Repubblica Ceca. Oltre alle tradizionali uova colorate, una tradizione della Repubblica Ceca vuole che il Lunedì di Pasqua ragazzi e uomini adulti vadano di casa in casa a chiedere in regalo le uova colorate, colpendo scherzosamente donne e ragazza con la pomlazka, una “frusta” fatta di ramoscelli di salice intrecciati e nastri colorati. La “frustata” ha anche la funzione di regalare alle donne bellezza e giovinezza. Alcune ricambiano con le uova colorate, altre invece con un bicchiere di acqua fredda sulla testa!

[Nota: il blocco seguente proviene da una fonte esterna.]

-- pv_equiv track=rewrite | github.com/nashibrana25-code/AI-Cafe-Analyst | api/index.py | _flex_str
-- ===== SOURCE A (Python) =====
-- def _flex_str(row, key_options):
--     """Extract a string value from a row, trying multiple possible column names."""
--     for k in key_options:
--         for rk in row:
--             if rk.strip().lower().replace(' ', '_') == k:
--                 v = str(row[rk]).strip()
--                 if v and v.lower() not in ('nan', 'n/a', 'none', ''):
--                     return v
--     return ''
-- ===== SOURCE B (Python) =====
-- def _flex_str(row, key_options):
--     """Extract a string value from a row, trying multiple possible column names."""
--     rank = {}
--     for i, k in enumerate(key_options):
--         rank.setdefault(k, i)
--     best_r = None
--     best_v = ''
--     for rk in row:
--         r = rank.get(rk.strip().lower().replace(' ', '_'))
--         if r is None or (best_r is not None and r >= best_r):
--             continue
--         v = str(row[rk]).strip()
--         if v and v.lower() not in ('nan', 'n/a', 'none', ''):
--             best_r, best_v = r, v
--     return best_v
-- ===== Notes on version B (the rewrite author's own statement) =====
-- stated objective: alternative
-- what changed: B replaces A's nested priority search with early return by a selection scan: it precomputes each key option's first index (rank), then makes one pass over the whole row keeping the first valid value of strictly smallest rank, instead of rescanning the row per key option.
import Mathlib
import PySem

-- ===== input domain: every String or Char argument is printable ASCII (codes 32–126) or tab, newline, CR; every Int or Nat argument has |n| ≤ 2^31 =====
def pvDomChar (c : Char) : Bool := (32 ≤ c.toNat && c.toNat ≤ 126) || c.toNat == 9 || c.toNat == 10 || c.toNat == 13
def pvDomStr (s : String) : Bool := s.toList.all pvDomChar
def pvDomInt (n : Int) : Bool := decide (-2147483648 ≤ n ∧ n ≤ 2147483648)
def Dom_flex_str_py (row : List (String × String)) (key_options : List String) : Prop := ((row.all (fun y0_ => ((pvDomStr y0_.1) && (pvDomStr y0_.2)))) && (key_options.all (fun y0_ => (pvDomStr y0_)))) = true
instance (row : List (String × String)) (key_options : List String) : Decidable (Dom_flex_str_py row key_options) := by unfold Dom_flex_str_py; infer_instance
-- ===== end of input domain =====

-- B replaces A's nested priority search (early return per key option) by a single
-- selection scan over the row keeping the first valid value of smallest option rank
-- (objective: alternative).

-- Shared Python semantics: row[rk] (dict lookup, first match in the association list)
def pvLookup (row : List (String × String)) (rk : String) : String :=
  (PySem.Dict.mk row).getD rk ""

-- rk.strip().lower().replace(' ', '_')
def pvNorm (s : String) : String :=
  PySem.Str.replace (PySem.Str.lower (PySem.Str.strip s)) " " "_"

-- v and v.lower() not in ('nan', 'n/a', 'none', '')
def pvValid (v : String) : Bool :=
  v != "" && !(["nan", "n/a", "none", ""].contains (PySem.Str.lower v))

-- ===== PORT A =====
-- inner loop: for rk in row: if rk.strip().lower().replace(' ','_') == k: …
def pvInnerA (row : List (String × String)) (k : String) :
    List (String × String) → Option String
  | [] => none
  | p :: rest =>
    if pvNorm p.1 == k then
      let v := PySem.Str.strip (pvLookup row p.1)
      if pvValid v then some v else pvInnerA row k rest
    else pvInnerA row k rest

-- outer loop: for k in key_options: …; return ''
def pvOuterA (row : List (String × String)) : List String → String
  | [] => ""
  | k :: ks =>
    match pvInnerA row k row with
    | some v => v
    | none => pvOuterA row ks

def flex_str_py (row : List (String × String)) (key_options : List String) : String :=
  pvOuterA row key_options

-- ===== PORT B =====
-- first loop: for i, k in enumerate(key_options): rank.setdefault(k, i)
def pvRank : List String → Nat → PySem.Dict String Nat → PySem.Dict String Nat
  | [], _, d => d
  | k :: ks, i, d => pvRank ks (i + 1) (d.setdefault k i)

-- second loop: for rk in row: … keep (best_r, best_v); return best_v at the end
def pvScanB (row : List (String × String)) (rank : PySem.Dict String Nat) :
    List (String × String) → Option (Nat × String) → String
  | [], best => match best with | some b => b.2 | none => ""
  | p :: rest, best =>
    match rank.get? (pvNorm p.1) with
    | none => pvScanB row rank rest best
    | some r =>
      if (match best with | some b => decide (b.1 ≤ r) | none => false) then
        pvScanB row rank rest best
      else
        let v := PySem.Str.strip (pvLookup row p.1)
        if pvValid v then pvScanB row rank rest (some (r, v))
        else pvScanB row rank rest best

def flex_str_py_alt (row : List (String × String)) (key_options : List String) : String :=
  pvScanB row (pvRank key_options 0 PySem.Dict.empty) row none

-- ===== PRECONDITION & SPEC =====
def Spec_flex_str_py (row : List (String × String)) (key_options : List String) (out : String) : Prop := out = flex_str_py_alt row key_options
instance (row : List (String × String)) (key_options : List String) (out : String) : Decidable (Spec_flex_str_py row key_options out) := by unfold Spec_flex_str_py; infer_instance

-- ===== CLAIM (what is proved, stated in full; the proofs are below) =====
def Claim_equal_flex_str_py : Prop := ∀ (row : List (String × String)) (key_options : List String), Dom_flex_str_py row key_options → Spec_flex_str_py row key_options (flex_str_py row key_options)

-- ===== LEMMAS AND PROOFS =====

-- proof-side reference: first index of s in ks
def pvIdx? : List String → String → Option Nat
  | [], _ => none
  | k :: ks, s => if k == s then some 0 else (pvIdx? ks s).map (· + 1)

-- candidate produced by a row entry: (rank of its normalized key, its stripped value)
def pvG (row : List (String × String)) (ks : List String) (p : String × String) :
    Option (Nat × String) :=
  (pvIdx? ks (pvNorm p.1)).bind fun r =>
    let v := PySem.Str.strip (pvLookup row p.1)
    if pvValid v then some (r, v) else none

def pvCands (row : List (String × String)) (ks : List String)
    (l : List (String × String)) : List (Nat × String) :=
  l.filterMap (pvG row ks)

-- keep the first candidate of strictly smallest rank
def pvMin2 (b : Option (Nat × String)) (c : Nat × String) : Option (Nat × String) :=
  match b with
  | none => some c
  | some b' => if c.1 < b'.1 then some c else some b'

def pvOut : Option (Nat × String) → String
  | some b => b.2
  | none => ""

theorem pvRank_get? (ks : List String) (i : Nat) (d : PySem.Dict String Nat)
    (s : String) :
    (pvRank ks i d).get? s = (d.get? s).orElse (fun _ => (pvIdx? ks s).map (· + i)) := by
  induction ks generalizing i d with
  | nil => simp [pvRank, pvIdx?]
  | cons k ks ih =>
    simp only [pvRank, pvIdx?, ih]
    by_cases hc : d.contains k = true
    · rw [PySem.Dict.setdefault_of_contains _ _ hc]
      by_cases hk : k == s
      · have hks : k = s := by simpa using hk
        subst hks
        rcases h : d.get? k with _ | v
        · rw [PySem.Dict.contains_eq_isSome_get?, h] at hc; simp at hc
        · rfl
      · cases d.get? s <;>
          simp [hk, Option.map_map, Function.comp_def, Nat.add_comm, Nat.add_left_comm]
    · rw [PySem.Dict.setdefault_of_not_contains _ _ (by simpa using hc)]
      by_cases hk : k == s
      · have hks : k = s := by simpa using hk
        subst hks
        have hn : d.get? k = none := by
          rw [PySem.Dict.contains_eq_isSome_get?] at hc
          cases h2 : d.get? k <;> simp [h2] at hc ⊢
        rw [PySem.Dict.get?_insert_self, hn]
        simp
      · have hne : s ≠ k := fun h => hk (by simp [h])
        rw [PySem.Dict.get?_insert_of_ne _ _ hne]
        cases d.get? s <;>
          simp [hk, Option.map_map, Function.comp_def, Nat.add_comm, Nat.add_left_comm]

-- B's scan is a fold of pvMin2 over the candidate list
theorem pvScanB_eq_fold (row : List (String × String)) (ks : List String)
    (rank : PySem.Dict String Nat)
    (hr : ∀ s, rank.get? s = pvIdx? ks s)
    (l : List (String × String)) (best : Option (Nat × String)) :
    pvScanB row rank l best = pvOut ((pvCands row ks l).foldl pvMin2 best) := by
  induction l generalizing best with
  | nil => cases best <;> simp [pvScanB, pvCands, pvOut]
  | cons p rest ih =>
    simp only [pvCands] at ih ⊢
    rw [List.filterMap_cons]
    simp only [pvScanB, hr]
    rcases hi : pvIdx? ks (pvNorm p.1) with _ | r
    · have hg : pvG row ks p = none := by simp [pvG, hi]
      simp [hg, ih]
    · by_cases hv : pvValid (PySem.Str.strip (pvLookup row p.1)) = true
      · have hg : pvG row ks p = some (r, PySem.Str.strip (pvLookup row p.1)) := by
          simp [pvG, hi, hv]
        rcases best with _ | ⟨br, bv⟩
        · simp [hg, hv, ih, pvMin2]
        · by_cases hle : br ≤ r
          · have hnl : ¬ r < br := by omega
            simp [hg, hle, ih, pvMin2, hnl]
          · have hl : r < br := by omega
            simp [hg, hle, hv, ih, pvMin2, hl]
      · have hg : pvG row ks p = none := by simp [pvG, hi, hv]
        rcases best with _ | ⟨br, bv⟩
        · simp [hg, hv, ih]
        · by_cases hle : br ≤ r <;> simp [hg, hle, hv, ih]

-- a rank-0 candidate in the accumulator is never replaced
theorem pvFold_zero_absorb (x : String) (cs : List (Nat × String)) :
    cs.foldl pvMin2 (some (0, x)) = some (0, x) := by
  induction cs with
  | nil => rfl
  | cons c rest ih => simp [pvMin2, ih]

-- if A's inner scan finds v, the fold over candidates of (k::ks) yields (0, v)
theorem pvFold_of_inner_some (row : List (String × String)) (k : String)
    (ks : List String) (v : String) (l : List (String × String))
    (b : Option (Nat × String))
    (hb : b = none ∨ ∃ r x, b = some (r, x) ∧ 0 < r)
    (hi : pvInnerA row k l = some v) :
    (pvCands row (k :: ks) l).foldl pvMin2 b = some (0, v) := by
  induction l generalizing b with
  | nil => simp [pvInnerA] at hi
  | cons p rest ih =>
    simp only [pvInnerA] at hi
    simp only [pvCands] at ih ⊢
    rw [List.filterMap_cons]
    by_cases hk : pvNorm p.1 == k
    · have hkk : pvNorm p.1 = k := by simpa using hk
      rw [if_pos hk] at hi
      by_cases hv : pvValid (PySem.Str.strip (pvLookup row p.1)) = true
      · rw [if_pos hv] at hi
        have hveq : PySem.Str.strip (pvLookup row p.1) = v := by simpa using hi
        have hg : pvG row (k :: ks) p =
            some (0, PySem.Str.strip (pvLookup row p.1)) := by
          simp [pvG, pvIdx?, hkk, hv]
        have hmin : pvMin2 b (0, PySem.Str.strip (pvLookup row p.1)) =
            some (0, PySem.Str.strip (pvLookup row p.1)) := by
          rcases hb with rfl | ⟨r, x, rfl, hr⟩
          · rfl
          · simp [pvMin2, hr]
        rw [hveq] at hg hmin
        simp [hg, List.foldl_cons, hmin, pvFold_zero_absorb]
      · rw [if_neg hv] at hi
        have hg : pvG row (k :: ks) p = none := by simp [pvG, pvIdx?, hkk, hv]
        rw [hg]
        exact ih b hb hi
    · have hkk : pvNorm p.1 ≠ k := by simpa using hk
      rw [if_neg hk] at hi
      have hke : (k == pvNorm p.1) = false := by
        exact beq_eq_false_iff_ne.2 fun h => hkk h.symm
      rcases hj : pvIdx? ks (pvNorm p.1) with _ | r
      · have hg : pvG row (k :: ks) p = none := by simp [pvG, pvIdx?, hke, hj]
        rw [hg]
        exact ih b hb hi
      · by_cases hv : pvValid (PySem.Str.strip (pvLookup row p.1)) = true
        · have hg : pvG row (k :: ks) p =
              some (r + 1, PySem.Str.strip (pvLookup row p.1)) := by
            simp [pvG, pvIdx?, hke, hj, hv]
          rw [hg, List.foldl_cons]
          apply ih _ _ hi
          rcases hb with rfl | ⟨r', x, rfl, hr⟩
          · exact Or.inr ⟨r + 1, _, rfl, by omega⟩
          · simp only [pvMin2]
            split
            · exact Or.inr ⟨r + 1, _, rfl, by omega⟩
            · exact Or.inr ⟨r', x, rfl, hr⟩
        · have hg : pvG row (k :: ks) p = none := by simp [pvG, pvIdx?, hke, hj, hv]
          rw [hg]
          exact ih b hb hi

-- if A's inner scan fails, the candidates of (k::ks) are those of ks shifted by one
theorem pvCands_of_inner_none (row : List (String × String)) (k : String)
    (ks : List String) (l : List (String × String))
    (hi : pvInnerA row k l = none) :
    pvCands row (k :: ks) l = (pvCands row ks l).map (fun c => (c.1 + 1, c.2)) := by
  induction l with
  | nil => rfl
  | cons p rest ih =>
    simp only [pvInnerA] at hi
    simp only [pvCands] at ih ⊢
    rw [List.filterMap_cons, List.filterMap_cons]
    by_cases hk : pvNorm p.1 == k
    · have hkk : pvNorm p.1 = k := by simpa using hk
      rw [if_pos hk] at hi
      by_cases hv : pvValid (PySem.Str.strip (pvLookup row p.1)) = true
      · rw [if_pos hv] at hi; exact absurd hi (by simp)
      · rw [if_neg hv] at hi
        have hg1 : pvG row (k :: ks) p = none := by simp [pvG, pvIdx?, hkk, hv]
        have hg2 : pvG row ks p = none := by
          simp only [pvG]
          rcases pvIdx? ks (pvNorm p.1) with _ | r <;> simp [hv]
        rw [hg1, hg2]
        simpa using ih hi
    · have hkk : pvNorm p.1 ≠ k := by simpa using hk
      rw [if_neg hk] at hi
      have hke : (k == pvNorm p.1) = false := by
        exact beq_eq_false_iff_ne.2 fun h => hkk h.symm
      rcases hj : pvIdx? ks (pvNorm p.1) with _ | r
      · have hg1 : pvG row (k :: ks) p = none := by simp [pvG, pvIdx?, hke, hj]
        have hg2 : pvG row ks p = none := by simp [pvG, hj]
        rw [hg1, hg2]
        simpa using ih hi
      · by_cases hv : pvValid (PySem.Str.strip (pvLookup row p.1)) = true
        · have hg1 : pvG row (k :: ks) p =
              some (r + 1, PySem.Str.strip (pvLookup row p.1)) := by
            simp [pvG, pvIdx?, hke, hj, hv]
          have hg2 : pvG row ks p =
              some (r, PySem.Str.strip (pvLookup row p.1)) := by
            simp [pvG, hj, hv]
          rw [hg1, hg2, List.map_cons]
          exact congrArg _ (by simpa using ih hi)
        · have hg1 : pvG row (k :: ks) p = none := by simp [pvG, pvIdx?, hke, hj, hv]
          have hg2 : pvG row ks p = none := by simp [pvG, hj, hv]
          rw [hg1, hg2]
          simpa using ih hi

-- the fold commutes with shifting every rank by one
theorem pvFold_map_succ (cs : List (Nat × String)) (b : Option (Nat × String)) :
    (cs.map (fun c => (c.1 + 1, c.2))).foldl pvMin2 (b.map (fun c => (c.1 + 1, c.2)))
      = (cs.foldl pvMin2 b).map (fun c => (c.1 + 1, c.2)) := by
  induction cs generalizing b with
  | nil => rfl
  | cons c rest ih =>
    simp only [List.map_cons, List.foldl_cons, ← ih]
    congr 1
    rcases b with _ | ⟨br, bv⟩
    · rfl
    · simp only [Option.map_some, pvMin2]
      by_cases h : c.1 < br
      · have h1 : c.1 + 1 < br + 1 := by omega
        simp [h, h1]
      · have h1 : ¬ c.1 + 1 < br + 1 := by omega
        simp [h, h1]

theorem pvOut_map_succ (b : Option (Nat × String)) :
    pvOut (b.map (fun c => (c.1 + 1, c.2))) = pvOut b := by
  cases b <;> rfl

-- A's nested loops compute the minimal-rank candidate value
theorem pvOuterA_char (row : List (String × String)) (ks : List String) :
    pvOuterA row ks = pvOut ((pvCands row ks row).foldl pvMin2 none) := by
  induction ks with
  | nil =>
    have : pvCands row [] row = [] := by
      simp [pvCands, pvG, pvIdx?]
    simp [pvOuterA, this, pvOut]
  | cons k ks ih =>
    simp only [pvOuterA]
    rcases hi : pvInnerA row k row with _ | v
    · rw [pvCands_of_inner_none row k ks row hi]
      have := pvFold_map_succ (pvCands row ks row) none
      simp only [Option.map_none] at this
      rw [this, pvOut_map_succ, ih]
    · rw [pvFold_of_inner_some row k ks v row none (Or.inl rfl) hi]
      rfl

-- ===== VERDICT (by name: the statement is the Claim_ definition above) =====
theorem flex_str_py_spec : Claim_equal_flex_str_py := by
  intro row ks _
  unfold Spec_flex_str_py flex_str_py flex_str_py_alt
  rw [pvOuterA_char row ks]
  rw [pvScanB_eq_fold row ks _ (fun s => by
    rw [pvRank_get? ks 0 PySem.Dict.empty s]
    simp [PySem.Dict.get?_empty]) row none]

Romania. Anche in Romania le protagoniste della Pasqua sono le uova, in un divertente campionato che coinvolge tutta la famiglia. Si prepara una grande quantità di uova sode. Ogni concorrente colpisce quella dell’avversario e vince l’uovo con il guscio più duro. Il perdente deve mangiarsi tutte le uova che vengono rotte. Un’altra tradizione, invece, vuole che la mattina di Pasqua ci si lavi la faccia con l’acqua dove la sera prima sono state messe in ammollo un uovo, simbolo di salute, e una moneta d’argento, simbolo di prosperità. Infine, il pranzo di Pasqua è molto corposo e include generalmente la ciorba, una zuppa dal sapore acido, sottaceti, agnello al forno con insalata, una torta salata a base di fegato d’agnello e prezzemolo e uova dipinte.

Danimarca. la Pasqua si festeggia brindando con la Påskebryg, la “birra di Pasqua” che viene venduta solo in questo periodo dell’anno. Si tratta di una birra di produzione danese leggermente più forte della “bionda” normale. Un’altra curiosa tradizione danese è spedire lettere misteriose e anonime. Il destinatario deve indovinare il mittente e in palio c’è un uovo di cioccolato. La lettera è sempre accompagnata da un fiore di bucaneve. Le case, invece, vengono decorate nei colori giallo e verde, con rami fioriti e gigli. La tradizione culinaria prevede in tavola uova cucinate in diverse ricette, ma anche pollo, pesce e agnello.

Spagna. Così come in Italia, la pasqua viene celebrata al termine della settimana santa ed è ricca di tradizioni, riti e piatti caratteristici. La Torrija è uno di questi ed è un dolce realizzato con latte, uova, miele e zucchero uniti al vino e fritto utilizzando olio d’oliva. La zuppa di cipolle è un altro piatto molto diffuso durante le celebrazioni pasquali. Altri dolci tipici sono La Mona de Pascua, una torta catalana decorata con nocciole e uova colorate e i Buñuelos, dolci tipici fatti con palline di impasto lievitato con l’anice.

Concludo questo articolo narrandovi l’origine della nostra colomba pasquale. Si racconta che alla metà del sesto secolo Alboino, re dei Longobardi, durante l’assedio della città di Pavia, ricevette un pane lievitato dalla forma di colomba. La colomba era un segno di pace; da allora, questo dolce fatto di semplici ingredienti come uova, farina e lievito, fu arricchito con burro, zucchero e canditi ed entrò nella tradizione pasquale. Auguri a tutti voi.